I would see if it can be listed with the damage repair negotiated in the selling price..


----------



## bluebreezes (Sep 4, 2016)

Realtors will only contract with you if they feel they can sell the house and it's worth their time and effort. If there's known damage, you have to ask yourself why would they want to take that on over other houses with no damage.


----------



## RadishRose (Sep 4, 2016)

You can sell it yourself, "For Sale By Owner". Realtors are not obligated to sell their services to you.


----------



## Myquest55 (Nov 2, 2016)

Having bought and sold a few times over the years my recommendations are thus:  A realtor is not obligated to take on any property he/she does not want to.  They are all independent sales persons and work on commission.  They are, however, obligated to do certain things for you once that contract is signed.  Also, a Realtor cannot tell you what to do - they can make suggestions and recommendations - IF you ask them - but what you do with that information is your choice.  
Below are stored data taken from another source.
-- pv_equiv track=rewrite | github.com/saiprasanth-git/repomind | repomind/backend/app/engines/long_context_engine.py | _deduplicate_overlapping_chunks
-- ===== SOURCE A (Python) =====
-- def _deduplicate_overlapping_chunks(parts: list[str]) -> str:
--     """
--     Joins overlapping chunks while minimizing duplication at boundaries.
--
--     When we split a file into chunks with overlap, adjacent chunks share
--     some text. This function stitches them back together cleanly.
--
--     Simple heuristic: find the longest common suffix/prefix between
--     adjacent chunks and remove the duplicate.
--     """
--     if not parts:
--         return ""
--     if len(parts) == 1:
--         return parts[0]
--
--     result = parts[0]
--     for next_part in parts[1:]:
--         # Find overlap: look for the longest suffix of `result` that is a
--         # prefix of `next_part`
--         overlap_len = 0
--         max_overlap = min(len(result), len(next_part), 400)  # cap at 400 chars
--
--         for i in range(max_overlap, 0, -1):
--             if result.endswith(next_part[:i]):
--                 overlap_len = i
--                 break
--
--         result = result + next_part[overlap_len:]
--
--     return result
-- ===== SOURCE B (Python) =====
-- def _overlap(text: str, pattern: str) -> int:
--     """Length of the longest prefix of `pattern` that is a suffix of `text`,
--     computed by running `text` through the KMP prefix-function automaton."""
--     m = len(pattern)
--     if m == 0:
--         return 0
--     fail = [0] * m
--     k = 0
--     for i in range(1, m):
--         while k and pattern[i] != pattern[k]:
--             k = fail[k - 1]
--         if pattern[i] == pattern[k]:
--             k += 1
--         fail[i] = k
--     k = 0
--     for c in text:
--         if k == m:
--             k = fail[k - 1]
--         while k and c != pattern[k]:
--             k = fail[k - 1]
--         if c == pattern[k]:
--             k += 1
--     return k
--
--
-- def _deduplicate_overlapping_chunks(parts: list[str]) -> str:
--     if not parts:
--         return ""
--     result = parts[0]
--     for next_part in parts[1:]:
--         m = min(len(result), len(next_part), 400)
--         overlap_len = _overlap(result[len(result) - m:], next_part[:m])
--         result = result + next_part[overlap_len:]
--     return result
-- ===== Notes on version B (the rewrite author's own statement) =====
-- stated objective: alternative
-- what changed: Per adjacent pair, A scans candidate overlap lengths downward from the 400-cap testing result.endswith(next_part[:i]) until the first hit; B instead builds the KMP prefix-function (failure table) of next_part's capped prefix and runs the boundary tail of result through that automaton, the final automaton state being the overlap length.
import Mathlib
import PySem

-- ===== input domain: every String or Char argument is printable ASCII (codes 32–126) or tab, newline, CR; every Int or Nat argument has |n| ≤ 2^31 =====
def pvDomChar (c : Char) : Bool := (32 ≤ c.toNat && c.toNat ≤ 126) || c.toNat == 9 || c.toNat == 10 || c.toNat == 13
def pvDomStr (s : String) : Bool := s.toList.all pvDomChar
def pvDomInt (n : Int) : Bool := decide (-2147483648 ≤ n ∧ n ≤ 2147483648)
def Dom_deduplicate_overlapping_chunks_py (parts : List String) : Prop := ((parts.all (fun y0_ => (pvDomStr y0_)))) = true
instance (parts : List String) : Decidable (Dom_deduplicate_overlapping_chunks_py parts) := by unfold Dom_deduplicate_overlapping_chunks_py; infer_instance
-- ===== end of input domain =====

-- B replaces A's per-pair descending endswith scan by a KMP prefix-function automaton
-- over the boundary region (objective: alternative algorithm, same exact result).

-- ===== PORT A =====
-- `for i in range(max_overlap, 0, -1): if result.endswith(next_part[:i]): overlap_len = i; break`
def pvFindOverlapA (result next_part : List Char) : List Int → Int
  | [] => 0
  | i :: rest =>
      if PySem.Chars.endswith result (PySem.Chars.slice next_part none (some i)) then i
      else pvFindOverlapA result next_part rest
You, as the seller, also have obligations - one is to disclose any problems with the property or the buyers can sue you.  You also are obligated to take an offer, if it is your asking price and of course, anything other than that is negotiable.  

As with anything else I suggest you should do your own homework.  You can market online but a professional Realtor has access to other outlets that you don't - especially if it will be a tough property to sell.  I have been told that most home sellers tend to talk too much and give out too much information that may turn buyers away.  We have done both and found that using an Agent is just easier for us and you don't have to interact with the buyers.  I found that on the west coast we NEVER even saw our buyers but on the east coast we all met at closing.  I like the first way better - no possible prejudice.  You might not like their looks or their kids or the way they whined about the kitchen.... who knows?  You cannot take any of it personally so it is easier to enlist a third party to make the sale.
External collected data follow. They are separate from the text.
-- pv_equiv track=rewrite | github.com/Akmal2205/TBFO-geming | main_program/HtmlParser.py | string_generalizer
-- ===== SOURCE A (Python) =====
-- def string_generalizer(lst): # Untuk mengeneralisir bentuk string
--     i = 0
--     while i < len(lst):
--         if lst[i] == ">":
--             i += 1
--             while i < len(lst) and lst[i] != "<" and lst[i]!="cmd":
--                 lst[i] = "string"
--                 i += 1
--         else:
--             i += 1
--     return lst
-- ===== SOURCE B (Python) =====
-- def string_generalizer(lst):  # segment splitting: slice out each '>'-opened region and bulk-replace it
--     out = []
--     rest = lst[:]
--     while ">" in rest:
--         j = rest.index(">")
--         k = next((m for m in range(j + 1, len(rest)) if rest[m] in ("<", "cmd")), len(rest))
--         out += rest[:j + 1] + ["string"] * (k - j - 1)
--         rest = rest[k:]
--     out += rest
--     lst[:] = out
--     return lst
-- ===== Notes on version B (the rewrite author's own statement) =====
-- stated objective: alternative
-- what changed: Replaced the token-by-token nested while-loops sharing a hand-advanced index by a segment-splitting algorithm: repeatedly locate the next opener with list.index, locate the next closing delimiter after it, and emit the untouched slice plus a bulk replicated replacement for the region in between.
import Mathlib
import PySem

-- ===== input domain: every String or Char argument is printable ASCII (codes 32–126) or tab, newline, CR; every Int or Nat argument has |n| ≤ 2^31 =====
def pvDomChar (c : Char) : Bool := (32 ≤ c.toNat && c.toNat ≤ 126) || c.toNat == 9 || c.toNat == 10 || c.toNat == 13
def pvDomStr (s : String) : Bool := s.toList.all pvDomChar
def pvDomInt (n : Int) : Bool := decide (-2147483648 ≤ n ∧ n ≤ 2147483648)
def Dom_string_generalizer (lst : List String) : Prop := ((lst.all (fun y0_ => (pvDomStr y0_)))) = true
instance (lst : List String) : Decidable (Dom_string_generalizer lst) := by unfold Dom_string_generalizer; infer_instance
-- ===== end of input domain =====

-- B replaces A's token-by-token nested while-loops by segment splitting (find next '>', find the
-- next '<'/'cmd', bulk-replace the slice in between); same return value. A mutates its argument in
-- place (B does too in Python); the equivalence proved here is about the return value.

-- ===== PORT A =====
-- inner while: while i < len(lst) and lst[i] != "<" and lst[i] != "cmd": lst[i] = "string"; i += 1
-- (the fuel arguments only totalize the two while loops; they never run out: i grows by ≥ 1 per pass)
def pvInnerA : Nat → List String → Nat → List String × Nat
  | 0, lst, i => (lst, i)
  | fuel + 1, lst, i =>
    if i < lst.length ∧ lst[i]! ≠ "<" ∧ lst[i]! ≠ "cmd" then
      pvInnerA fuel (lst.set i "string") (i + 1)
    else (lst, i)

-- outer while over the shared index i
def pvOuterA : Nat → List String → Nat → List String
  | 0, lst, _ => lst
  | fuel + 1, lst, i =>
    if i < lst.length then
      if lst[i]! = ">" then
        pvOuterA fuel (pvInnerA lst.length lst (i + 1)).1 (pvInnerA lst.length lst (i + 1)).2
      else pvOuterA fuel lst (i + 1)
    else lst

def string_generalizer (lst : List String) : List String := pvOuterA (lst.length + 1) lst 0

-- ===== PORT B =====
-- k = next((m for m in range(j+1, len(rest)) if rest[m] in ("<","cmd")), len(rest))
def pvFindStop (rest : List String) (m : Nat) : Nat :=
  if _h : m < rest.length then
    if rest[m]! = "<" ∨ rest[m]! = "cmd" then m else pvFindStop rest (m + 1)
  else rest.length
termination_by rest.length - m

-- ">" in rest / rest.index(">") combined into one match on the first-occurrence index (exact);
-- the fuel argument only totalizes the while loop (it never runs out: each pass drops ≥ 1 token)
def pvAltLoop : Nat → List String → List String → List String
  | 0, out, rest => out ++ rest
  | fuel + 1, out, rest =>
    match PySem.List.index? rest ">" with
    | none => out ++ rest
    | some j =>
      let k := pvFindStop rest (j + 1)
      pvAltLoop fuel (out ++ rest.take (j + 1) ++ List.replicate (k - j - 1) "string") (rest.drop k)

def string_generalizer_alt (lst : List String) : List String := pvAltLoop (lst.length + 1) [] lst

-- ===== PRECONDITION & SPEC =====
def Spec_string_generalizer (lst : List String) (out : List String) : Prop := out = string_generalizer_alt lst
instance (lst : List String) (out : List String) : Decidable (Spec_string_generalizer lst out) := by unfold Spec_string_generalizer; infer_instance

-- ===== CLAIM (what is proved, stated in full; the proofs are below) =====
def Claim_equal_string_generalizer : Prop := ∀ (lst : List String), Dom_string_generalizer lst → Spec_string_generalizer lst (string_generalizer lst)

-- ===== LEMMAS AND PROOFS =====
-- proof-only well-founded twins of port A's fuelled loops, and the bridge between them
def pvInnerW (lst : List String) (i : Nat) : List String × Nat :=
  if _h : i < lst.length ∧ lst[i]! ≠ "<" ∧ lst[i]! ≠ "cmd" then
    pvInnerW (lst.set i "string") (i + 1)
  else (lst, i)
termination_by lst.length - i
decreasing_by simp [List.length_set]; omega

theorem pvInnerW_len (lst : List String) (i : Nat) : (pvInnerW lst i).1.length = lst.length := by
  induction lst, i using pvInnerW.induct with
  | case1 lst i h ih => rw [pvInnerW, dif_pos h]; simpa using ih
  | case2 lst i h => rw [pvInnerW, dif_neg h]

theorem pvInnerW_ge (lst : List String) (i : Nat) : i ≤ (pvInnerW lst i).2 := by
  induction lst, i using pvInnerW.induct with
  | case1 lst i h ih => rw [pvInnerW, dif_pos h]; omega
  | case2 lst i h => rw [pvInnerW, dif_neg h]

def pvOuterW (lst : List String) (i : Nat) : List String :=
  if _h : i < lst.length then
    if lst[i]! = ">" then
      pvOuterW (pvInnerW lst (i + 1)).1 (pvInnerW lst (i + 1)).2
    else
      pvOuterW lst (i + 1)
  else lst
termination_by lst.length - i
decreasing_by
  · have h1 := pvInnerW_len lst (i + 1)
    have h2 := pvInnerW_ge lst (i + 1)
    omega
  · omega

theorem pvInnerA_eq : ∀ (fuel : Nat) (lst : List String) (i : Nat), lst.length ≤ i + fuel →
    pvInnerA fuel lst i = pvInnerW lst i := by
  intro fuel
  induction fuel with
  | zero =>
    intro lst i h
    rw [pvInnerA, pvInnerW, dif_neg (by omega)]
  | succ fuel ih =>
    intro lst i h
    rw [pvInnerA, pvInnerW]
    by_cases hc : i < lst.length ∧ lst[i]! ≠ "<" ∧ lst[i]! ≠ "cmd"
    · rw [if_pos hc, dif_pos hc, ih _ _ (by simp; omega)]
    · rw [if_neg hc, dif_neg hc]

theorem pvOuterA_eq : ∀ (fuel : Nat) (lst : List String) (i : Nat), lst.length < i + fuel →
    pvOuterA fuel lst i = pvOuterW lst i := by
  intro fuel
  induction fuel with
  | zero =>
    intro lst i h
    rw [pvOuterA, pvOuterW, dif_neg (by omega)]
  | succ fuel ih =>
    intro lst i h
    rw [pvOuterA, pvOuterW]
    by_cases hi : i < lst.length
    · rw [if_pos hi, dif_pos hi]
      by_cases hgt : lst[i]! = ">"
      · rw [if_pos hgt, if_pos hgt, pvInnerA_eq lst.length lst (i + 1) (by omega)]
        exact ih _ _ (by
          have h1 := pvInnerW_len lst (i + 1)
          have h2 := pvInnerW_ge lst (i + 1)
          omega)
      · rw [if_neg hgt, if_neg hgt]
        exact ih _ _ (by omega)
    · rw [if_neg hi, dif_neg hi]

-- the intermediate description both ports are proved equal to: a one-pass flag state machine
def pvAltGo (inside : Bool) : List String → List String
  | [] => []
  | t :: rest =>
    if inside then
      if t = "<" ∨ t = "cmd" then t :: pvAltGo false rest
      else "string" :: pvAltGo true rest
    else if t = ">" then t :: pvAltGo true rest
    else t :: pvAltGo false rest

theorem pv_drop_cons (lst : List String) (i : Nat) (h : i < lst.length) :
    lst.drop i = lst[i] :: lst.drop (i + 1) := by
  exact (List.getElem_cons_drop h).symm

theorem pv_take_succ (lst : List String) (i : Nat) (h : i < lst.length) :
    lst.take (i + 1) = lst.take i ++ [lst[i]] := by
  rw [List.take_add_one, List.getElem?_eq_getElem h]
  rfl

-- A-side: the joint invariant — A's outer loop at i = the flag-false machine on the suffix,
-- and A's inner loop (then outer) at i = the flag-true machine on the suffix
theorem pv_joint (n : Nat) : ∀ (lst : List String) (i : Nat), lst.length - i = n →
    (pvOuterW (pvInnerW lst i).1 (pvInnerW lst i).2 = lst.take i ++ pvAltGo true (lst.drop i)) ∧
    (pvOuterW lst i = lst.take i ++ pvAltGo false (lst.drop i)) := by
  induction n using Nat.strong_induction_on with
  | _ n ih =>
    intro lst i hn
    by_cases hi : i < lst.length
    · have hget : lst[i]! = lst[i] := getElem!_pos lst i hi
      have hdrop := pv_drop_cons lst i hi
      have htake := pv_take_succ lst i hi
      constructor
      · -- inner part
        by_cases hc : lst[i] ≠ "<" ∧ lst[i] ≠ "cmd"
        · rw [pvInnerW, dif_pos ⟨hi, by rw [hget]; exact hc.1, by rw [hget]; exact hc.2⟩]
          have hlen : (lst.set i "string").length = lst.length := by simp
          have := (ih (lst.length - (i+1)) (by omega) (lst.set i "string") (i + 1)
            (by simp)).1
          rw [this]
          have h1 : (lst.set i "string").take (i + 1) = lst.take i ++ ["string"] := by
            rw [pv_take_succ _ _ (by omega : i < (lst.set i "string").length)]
            simp [List.take_set, List.set_eq_of_length_le (by simp : (List.take i lst).length ≤ i)]
          have h2 : (lst.set i "string").drop (i + 1) = lst.drop (i + 1) := by
            rw [List.drop_set]; simp
          rw [h1, h2, hdrop]
          simp [pvAltGo, hc.1, hc.2]
        · -- inner loop stops: lst[i] is "<" or "cmd"
          push Not at hc
          have hstop : ¬ (i < lst.length ∧ lst[i]! ≠ "<" ∧ lst[i]! ≠ "cmd") := by
            rw [hget]; tauto
          rw [pvInnerW, dif_neg hstop]
          by_cases hlt : lst[i] = "<"
          · rw [pvOuterW, dif_pos hi, if_neg (by rw [hget, hlt]; decide)]
            have := (ih (lst.length - (i+1)) (by omega) lst (i + 1) rfl).2
            rw [this, htake, hdrop]
            simp [pvAltGo, hlt]
          · have hcmd : lst[i] = "cmd" := by tauto
            rw [pvOuterW, dif_pos hi, if_neg (by rw [hget, hcmd]; decide)]
            have := (ih (lst.length - (i+1)) (by omega) lst (i + 1) rfl).2
            rw [this, htake, hdrop]
            simp [pvAltGo, hcmd]
      · -- outer part
        by_cases hgt : lst[i] = ">"
        · rw [pvOuterW, dif_pos hi, if_pos (by rw [hget, hgt])]
          have := (ih (lst.length - (i+1)) (by omega) lst (i + 1) rfl).1
          rw [this, htake, hdrop]
          simp [pvAltGo, hgt]
        · rw [pvOuterW, dif_pos hi, if_neg (by rw [hget]; exact hgt)]
          have := (ih (lst.length - (i+1)) (by omega) lst (i + 1) rfl).2
          rw [this, htake, hdrop]
          simp [pvAltGo, hgt]
          rw [htake, List.append_assoc]
          rfl
    · -- i ≥ length: both loops stop
      have hstop : ¬ (i < lst.length ∧ lst[i]! ≠ "<" ∧ lst[i]! ≠ "cmd") := by tauto
      have hdrop : lst.drop i = [] := List.drop_eq_nil_of_le (by omega)
      have htake : lst.take i = lst := List.take_of_length_le (by omega)
      rw [pvInnerW, dif_neg hstop]
      constructor <;> rw [pvOuterW, dif_neg hi] <;> simp [hdrop, htake, pvAltGo]

-- B-side bridge lemmas
-- leading-non-stop count of a list
def pvFindL : List String → Nat
  | [] => 0
  | t :: r => if t = "<" ∨ t = "cmd" then 0 else pvFindL r + 1

theorem pvFindStop_eq_findL (rest : List String) (m : Nat) (h : m ≤ rest.length) :
    pvFindStop rest m = m + pvFindL (rest.drop m) := by
  induction m using pvFindStop.induct rest with
  | case1 m h1 h2 =>
    rw [pvFindStop, dif_pos h1, if_pos h2, pv_drop_cons rest m h1]
    rw [getElem!_pos rest m h1] at h2
    simp [pvFindL, h2]
  | case2 m h1 h2 ih =>
    rw [pvFindStop, dif_pos h1, if_neg h2, ih (by omega), pv_drop_cons rest m h1]
    rw [getElem!_pos rest m h1] at h2
    simp [pvFindL, h2]; omega
  | case3 m h1 =>
    rw [pvFindStop, dif_neg h1]
    have hm : rest.length ≤ m := by omega
    rw [List.drop_eq_nil_of_le hm]
    simp [pvFindL]; omega

theorem pvAltGo_false_no_gt (rest : List String) (h : ">" ∉ rest) :
    pvAltGo false rest = rest := by
  induction rest with
  | nil => rfl
  | cons t r ih =>
    simp only [List.mem_cons, not_or] at h
    simp [pvAltGo, Ne.symm h.1, ih h.2]

theorem pvAltGo_false_split (pre suf : List String) (h : ">" ∉ pre) :
    pvAltGo false (pre ++ ">" :: suf) = pre ++ ">" :: pvAltGo true suf := by
  induction pre with
  | nil => simp [pvAltGo]
  | cons t p ih =>
    simp only [List.mem_cons, not_or] at h
    simp [pvAltGo, Ne.symm h.1, ih h.2]

theorem pvAltGo_true_eq (suf : List String) :
    pvAltGo true suf = List.replicate (pvFindL suf) "string" ++ pvAltGo false (suf.drop (pvFindL suf)) := by
  induction suf with
  | nil => rfl
  | cons t r ih =>
    by_cases h : t = "<" ∨ t = "cmd"
    · have hne : t ≠ ">" := by rcases h with h | h <;> subst h <;> decide
      simp [pvAltGo, pvFindL, h, hne]
    · simp [pvAltGo, pvFindL, h, ih, List.replicate_succ]

theorem pvAltLoop_eq : ∀ (fuel : Nat) (out rest : List String), rest.length < fuel →
    pvAltLoop fuel out rest = out ++ pvAltGo false rest := by
  intro fuel
  induction fuel with
  | zero => intro out rest h; omega
  | succ fuel ih =>
    intro out rest hn
    rw [pvAltLoop]
    cases hidx : PySem.List.index? rest ">" with
    | none =>
      rw [pvAltGo_false_no_gt rest ((PySem.List.index?_eq_none_iff rest ">").mp hidx)]
    | some j =>
      obtain ⟨pre, suf, hdec, hlen, hpre⟩ := (PySem.List.index?_eq_some_iff rest ">" j).mp hidx
      subst hdec
      subst hlen
      have hre : pre ++ ">" :: suf = (pre ++ [">"]) ++ suf := by simp
      have hlen2 : (pre ++ [">"]).length = pre.length + 1 := by simp
      have htk : (pre ++ ">" :: suf).take (pre.length + 1) = pre ++ [">"] := by
        rw [hre, ← hlen2, List.take_left]
      have hdp : (pre ++ ">" :: suf).drop (pre.length + 1) = suf := by
        rw [hre, ← hlen2, List.drop_left]
      have hk : pvFindStop (pre ++ ">" :: suf) (pre.length + 1) = pre.length + 1 + pvFindL suf := by
        rw [pvFindStop_eq_findL _ _ (by simp), hdp]
      have hdrop : (pre ++ ">" :: suf).drop (pre.length + 1 + pvFindL suf)
          = suf.drop (pvFindL suf) := by
        rw [← List.drop_drop, hdp]
      have htail_lt : (suf.drop (pvFindL suf)).length < fuel := by
        simp only [List.length_drop]
        simp only [List.length_append, List.length_cons] at hn
        omega
      simp only [hk, htk, hdrop]
      rw [ih _ _ htail_lt]
      have hrep : pre.length + 1 + pvFindL suf - pre.length - 1 = pvFindL suf := by omega
      rw [hrep, pvAltGo_false_split _ _ hpre, pvAltGo_true_eq suf]
      simp

-- ===== VERDICT (by name: the statement is the Claim_ definition above) =====
theorem string_generalizer_spec : Claim_equal_string_generalizer := by
  intro lst _
  unfold Spec_string_generalizer string_generalizer string_generalizer_alt
  rw [pvAltLoop_eq (lst.length + 1) [] lst (by omega),
    pvOuterA_eq (lst.length + 1) lst 0 (by omega)]
  simpa using (pv_joint lst.length lst 0 (by omega)).2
***One recent suggestion made to me is that we get estimates for the repair (or in my case, carpet replacement) so that if the buyer asks for an allowance we have an idea of what the repair (or replace) cost will be and can, at least, offer that concession.  A buyer may ask for a $10,000 allowance when I know it would only cost $5000 and will have the estimate to prove it - be prepared and GOOD LUCK!


----------



## debodun (Nov 2, 2016)

Myquest55 said:


> You, as the seller, also have obligations - one is to disclose any problems with the property or the buyers can sue you




Suppose there are problems of which the seller is not aware?


----------



## RadishRose (Nov 2, 2016)

The seller will be made aware of those problems when the home inspection is done.


----------



## Myquest55 (Nov 2, 2016)

I am pretty sure you are still responsible.  I imagine each state has different laws - again a good reason to have a Real Estate Agent to advise you on the limitations.  Most people who sell a house have lived in it and are pretty aware of the circumstances.  If you have not lived in it you can list the sale to be "as is" and be prepared for low-ball offers.  You could also hire an inspector to give you a better idea of what might be going on - fix what you can, and disclose the rest.  

To get top dollar it should be clean, bright, shiny and new - move in ready.  I would spent $2000 to make $8000 more at closing. It also depends on the neighborhood. A friend of mine put top of the line everything into her little house and lost money at closing - buyers didn't care and the neighborhood/location didn't support the price she wanted.


----------



## Butterfly (Nov 2, 2016)

RadishRose said:


> The seller will be made aware of those problems when the home inspection is done.



Yes, any any savvy buyer will insist on an inspection.  Don't know for sure about unknown defects that the inspection doesn't find, but most of those home inspection companies are VERY thorough and know exactly what to look for that may show impending problems.  After all, THEY don't want to get sued, either.  

If you're worried about that (as I would be because my house is old, too), I'd spring for the money and get an inspection on my own to see what they would find.  I sure wouldn't want to sell a house with a defect and get hung up for years in the sticky wicket of litigation over it, which could cost a fortune to defend.


----------



## Aunt Bea (Nov 2, 2016)

I think most realtors will list and attempt to sell a house that has damage or needs updating as long as the seller accepts the market value appraisal for the home as is.  I know a local realtor who refuses to list a property if he feels the asking price is too high for the area and condition of the home.  He says "No thank you, I really don't want my sign rusting in your yard!" and moves on.


----------



## RadishRose (Nov 2, 2016)

If the prospective buyer needs a mortgage to buy the house, the lender will insist on an inspection anyway. Then, the buyer will pay for the inspection. The lender wants to be satisfied that the property is worth the money they are being asked to loan. I can't imagine any mortgage lender not insisting on a very thorough inspection on a house that old.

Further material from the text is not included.